From the records below, output exactly the lines running from the line containing "vertex back to 0" through the line containing "tournament A by", and no others.

Supplied information Block Start

-- pv_equiv track=rewrite | github.com/JAMoreno-Larios/hangman_sdd_test | src/hangman/word_selector.py | filter_words_by_difficulty
-- ===== SOURCE A (Python) =====
-- def filter_words_by_difficulty(words: list[str], difficulty: str) -> list[str]:
--     if difficulty == "easy":
--         return [w for w in words if len(w) < 6]
--     elif difficulty == "medium":
--         return [w for w in words if 6 <= len(w) <= 12]
--     elif difficulty == "hard":
--         return [w for w in words if len(w) > 12]
--     return words
-- ===== SOURCE B (Python) =====
-- def filter_words_by_difficulty(words: list[str], difficulty: str) -> list[str]:
--     # Stage 1: one pass partitioning every word into its difficulty bucket.
--     buckets = {"easy": [], "medium": [], "hard": []}
--     for w in words:
--         n = len(w)
--         key = "easy" if n < 6 else "medium" if n <= 12 else "hard"
--         buckets[key].append(w)
--     # Stage 2: look up the requested bucket; unknown difficulty -> original list.
--     if difficulty in buckets:
--         return buckets[difficulty]
--     return words
-- ===== Notes on version B (the rewrite author's own statement) =====
-- stated objective: alternative
-- what changed: B partitions all words into three difficulty buckets in a single pass (an index built once) and then returns the bucket looked up by the difficulty key, instead of A's per-difficulty branch each running its own filter predicate.
import Mathlib
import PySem

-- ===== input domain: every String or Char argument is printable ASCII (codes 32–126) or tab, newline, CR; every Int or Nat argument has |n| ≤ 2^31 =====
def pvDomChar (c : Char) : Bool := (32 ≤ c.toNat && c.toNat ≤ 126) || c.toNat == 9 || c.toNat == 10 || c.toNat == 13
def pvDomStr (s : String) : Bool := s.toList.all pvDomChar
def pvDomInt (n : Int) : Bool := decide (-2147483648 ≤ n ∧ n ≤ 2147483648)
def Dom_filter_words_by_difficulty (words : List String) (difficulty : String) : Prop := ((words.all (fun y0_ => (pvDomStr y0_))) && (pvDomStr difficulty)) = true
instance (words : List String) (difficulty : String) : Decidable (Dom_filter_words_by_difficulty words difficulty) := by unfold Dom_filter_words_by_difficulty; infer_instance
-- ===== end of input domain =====

-- ===== PORT A =====
-- A: three branch-specific length filters, else the list unchanged.
def filter_words_by_difficulty (words : List String) (difficulty : String) : List String :=
  if difficulty == "easy" then
    words.filter (fun w => decide (PySem.Str.len w < 6))
  else if difficulty == "medium" then
    words.filter (fun w => decide (6 ≤ PySem.Str.len w ∧ PySem.Str.len w ≤ 12))
  else if difficulty == "hard" then
    words.filter (fun w => decide (PySem.Str.len w > 12))
  else words

-- ===== PORT B =====
-- B: one pass partitioning every word into its bucket, then a lookup by key.
def pvBucketStep (acc : List String × List String × List String) (w : String) :
    List String × List String × List String :=
  let n := PySem.Str.len w
  if n < 6 then (acc.1 ++ [w], acc.2.1, acc.2.2)
  else if n ≤ 12 then (acc.1, acc.2.1 ++ [w], acc.2.2)
  else (acc.1, acc.2.1, acc.2.2 ++ [w])

def filter_words_by_difficulty_alt (words : List String) (difficulty : String) : List String :=
  let buckets := words.foldl pvBucketStep ([], [], [])
  if difficulty == "easy" then buckets.1
  else if difficulty == "medium" then buckets.2.1
  else if difficulty == "hard" then buckets.2.2
  else words

-- ===== PRECONDITION & SPEC =====
def Spec_filter_words_by_difficulty (words : List String) (difficulty : String) (out : List String) : Prop := out = filter_words_by_difficulty_alt words difficulty
instance (words : List String) (difficulty : String) (out : List String) : Decidable (Spec_filter_words_by_difficulty words difficulty out) := by unfold Spec_filter_words_by_difficulty; infer_instance

-- ===== CLAIM =====
def Claim_equal_filter_words_by_difficulty : Prop := ∀ (words : List String) (difficulty : String), Dom_filter_words_by_difficulty words difficulty → Spec_filter_words_by_difficulty words difficulty (filter_words_by_difficulty words difficulty)

-- ===== LEMMAS AND PROOFS =====
theorem pvBucketStep_eq (e m h : List String) (w : String) :
    pvBucketStep (e, m, h) w =
      if PySem.Str.len w < 6 then (e ++ [w], m, h)
      else if PySem.Str.len w ≤ 12 then (e, m ++ [w], h)
      else (e, m, h ++ [w]) := by
  simp [pvBucketStep]

-- Loop invariant: the fold's three accumulators are the three filtered lists.
theorem pvBuckets_inv (words : List String) (e m h : List String) :
    words.foldl pvBucketStep (e, m, h) =
      (e ++ words.filter (fun w => decide (PySem.Str.len w < 6)),
       m ++ words.filter (fun w => decide (6 ≤ PySem.Str.len w ∧ PySem.Str.len w ≤ 12)),
       h ++ words.filter (fun w => decide (PySem.Str.len w > 12))) := by
  induction words generalizing e m h with
  | nil => simp
  | cons w ws ih =>
    simp only [List.foldl_cons, List.filter_cons]
    rw [pvBucketStep_eq]
    by_cases h1 : PySem.Str.len w < 6
    · rw [if_pos h1, ih, decide_eq_true h1,
          decide_eq_false (show ¬(6 ≤ PySem.Str.len w ∧ PySem.Str.len w ≤ 12) by omega),
          decide_eq_false (show ¬(PySem.Str.len w > 12) by omega)]
      simp
    · by_cases h2 : PySem.Str.len w ≤ 12
      · rw [if_neg h1, if_pos h2, ih,
            decide_eq_false h1,
            decide_eq_true (show 6 ≤ PySem.Str.len w ∧ PySem.Str.len w ≤ 12 by omega),
            decide_eq_false (show ¬(PySem.Str.len w > 12) by omega)]
        simp
      · rw [if_neg h1, if_neg h2, ih,
            decide_eq_false h1,
            decide_eq_false (show ¬(6 ≤ PySem.Str.len w ∧ PySem.Str.len w ≤ 12) by omega),
            decide_eq_true (show PySem.Str.len w > 12 by omega)]
        simp

-- ===== VERDICT =====
theorem filter_words_by_difficulty_spec : Claim_equal_filter_words_by_difficulty := by
  intro words difficulty _
  unfold Spec_filter_words_by_difficulty filter_words_by_difficulty filter_words_by_difficulty_alt
  simp only [pvBuckets_inv words [] [] []]
  by_cases h1 : difficulty = "easy"
  · simp [h1]
  · by_cases h2 : difficulty = "medium"
    · simp [h2]
    · by_cases h3 : difficulty = "hard"
      · simp [h3]
      · simp [h1, h2, h3]
lemma pvFoldLast {α β : Type} (l : List α) (p : α → Prop) [DecidablePred p] (g : α → β)
    (init : β) (x : α) (hx : x ∈ l) (hpx : p x) (huni : ∀ y ∈ l, p y → y = x) :
    l.foldl (fun ri row => if p row then g row else ri) init = g x := by
  induction l generalizing init with
  | nil => simp at hx
  | cons a t ih =>
    simp only [List.foldl_cons]
    by_cases hp : p a
    · rw [if_pos hp]
      have ha : a = x := huni a (by simp) hp
      subst ha
      exact pvFoldKeep t p g (g a) (fun y hy hpy => by rw [huni y (by simp [hy]) hpy])
    · rw [if_neg hp]
      have hxt : x ∈ t := by
        rcases List.mem_cons.mp hx with h1 | h1
        · exact absurd (h1 ▸ hpx) hp
        · exact h1
      exact ih init hxt (fun y hy hpy => huni y (List.mem_cons_of_mem a hy) hpy)

lemma pvFoldFilterMem {α : Type} [DecidableEq α] (l : List α) (p : α → Bool) (init : List α) (x : α) :
    (x ∈ l.foldl (fun acc it => if p it then acc ++ [it] else acc) init) ↔
      (x ∈ init ∨ (x ∈ l ∧ p x = true)) := by
  induction l generalizing init with
  | nil => simp
  | cons a t ih =>
    simp only [List.foldl_cons]
    by_cases hp : p a
    · rw [if_pos hp, ih]
      simp only [List.mem_append, List.mem_cons]
      constructor
      · rintro ((h | h) | h)
        · exact Or.inl h
        · simp only [List.not_mem_nil, or_false] at h
          exact Or.inr ⟨Or.inl h, h ▸ hp⟩
        · exact Or.inr ⟨Or.inr h.1, h.2⟩
      · rintro (h | ⟨(h | h), hpx⟩)
        · exact Or.inl (Or.inl h)
        · exact Or.inl (Or.inr (by simp [h]))
        · exact Or.inr ⟨h, hpx⟩
    · rw [if_neg hp, ih]
      constructor
      · rintro (h | h)
        · exact Or.inl h
        · exact Or.inr ⟨by simp [h.1], h.2⟩
      · rintro (h | ⟨h, hpx⟩)
        · exact Or.inl h
        · rcases List.mem_cons.mp h with h1 | h1
          · exact absurd (h1 ▸ hpx) hp
          · exact Or.inr ⟨h1, hpx⟩

lemma pvFoldFilterMem3 (l : List Char) (b1 b2 : Bool) (u v : Char) (init : List Char) (x : Char) :
    (x ∈ l.foldl (fun acc item =>
        if b1 then (if item == u then acc ++ [item] else acc)
        else if b2 then (if item == v then acc ++ [item] else acc)
        else (if item == u || item == v then acc ++ [item] else acc)) init)
    ↔ x ∈ init ∨ (x ∈ l ∧
        (if b1 then x == u else if b2 then x == v else (x == u || x == v)) = true) := by
  rw [pvStep_eq b1 b2 u v]
  exact pvFoldFilterMem l _ init x
-- pv_equiv track=rewrite | github.com/eliottcassidy2000/math | 04-computation/cycle_multiplicity.py | count_ham_cycles
-- ===== SOURCE A (Python) =====
-- def count_ham_cycles(A, n):
--     """Count directed Hamiltonian cycles in tournament A.
--     Fix vertex 0 as start, count cycles 0→...→0."""
--     if n < 3: return 0
--     full_mask = (1 << n) - 1
--     dp = {}
--     dp[(1 << 0, 0)] = 1  # start at vertex 0
--
--     for ms in range(2, n+1):
--         for mask in range(1 << n):
--             if bin(mask).count('1') != ms: continue
--             if not (mask & 1): continue  # must include vertex 0
--             for v in range(n):
--                 if not (mask & (1 << v)): continue
--                 if v == 0 and ms < n: continue  # don't revisit 0 early
--                 pm = mask ^ (1 << v)
--                 if not (pm & 1): continue  # previous mask must include 0
--                 t = 0
--                 for u in range(n):
--                     if (pm & (1 << u)) and A[u][v]:
--                         t += dp.get((pm, u), 0)
--                 if t:
--                     dp[(mask, v)] = t
--
--     # Count cycles: need edge from last vertex back to 0
--     total = 0
--     for v in range(1, n):
--         if A[v][0] and (full_mask, v) in dp:
--             total += dp[(full_mask, v)]
--     return total
-- ===== SOURCE B (Python) =====
-- def count_ham_cycles(A, n):
--     """Count directed Hamiltonian cycles in tournament A by inclusion-exclusion:
--     signed closed-walk counts of length n from vertex 0 over each allowed vertex set."""
--     if n < 3:
--         return 0
--     total = 0
--     for sub in range(1 << (n - 1)):
--         excl = sub << 1  # excluded vertices (never vertex 0)
--         vec = [1 if v == 0 else 0 for v in range(n)]
--         for _ in range(n):
--             vec = [0 if (excl >> v) & 1 else
--                    sum(vec[u] for u in range(n)
--                        if u != v and not (excl >> u) & 1 and A[u][v])
--                    for v in range(n)]
--         total += (-1) ** bin(sub).count('1') * vec[0]
--     return total
-- ===== Notes on version B (the rewrite author's own statement) =====
-- stated objective: alternative
-- what changed: Replaces the Held-Karp bitmask DP over (visited-set, endpoint) states with inclusion-exclusion: for each subset of excluded nonzero vertices, count length-n closed walks at vertex 0 by n matrix-vector steps over the restricted adjacency, and accumulate with sign (-1)^|subset|; no per-endpoint path table is ever built.
import Mathlib
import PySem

Supplied information Block End

## [Reply to the task]
--     # Count cycles: need edge from last vertex back to 0
--     total = 0
--     for v in range(1, n):
--         if A[v][0] and (full_mask, v) in dp:
--             total += dp[(full_mask, v)]
--     return total
-- ===== SOURCE B (Python) =====
-- def count_ham_cycles(A, n):
--     """Count directed Hamiltonian cycles in tournament A by inclusion-exclusion:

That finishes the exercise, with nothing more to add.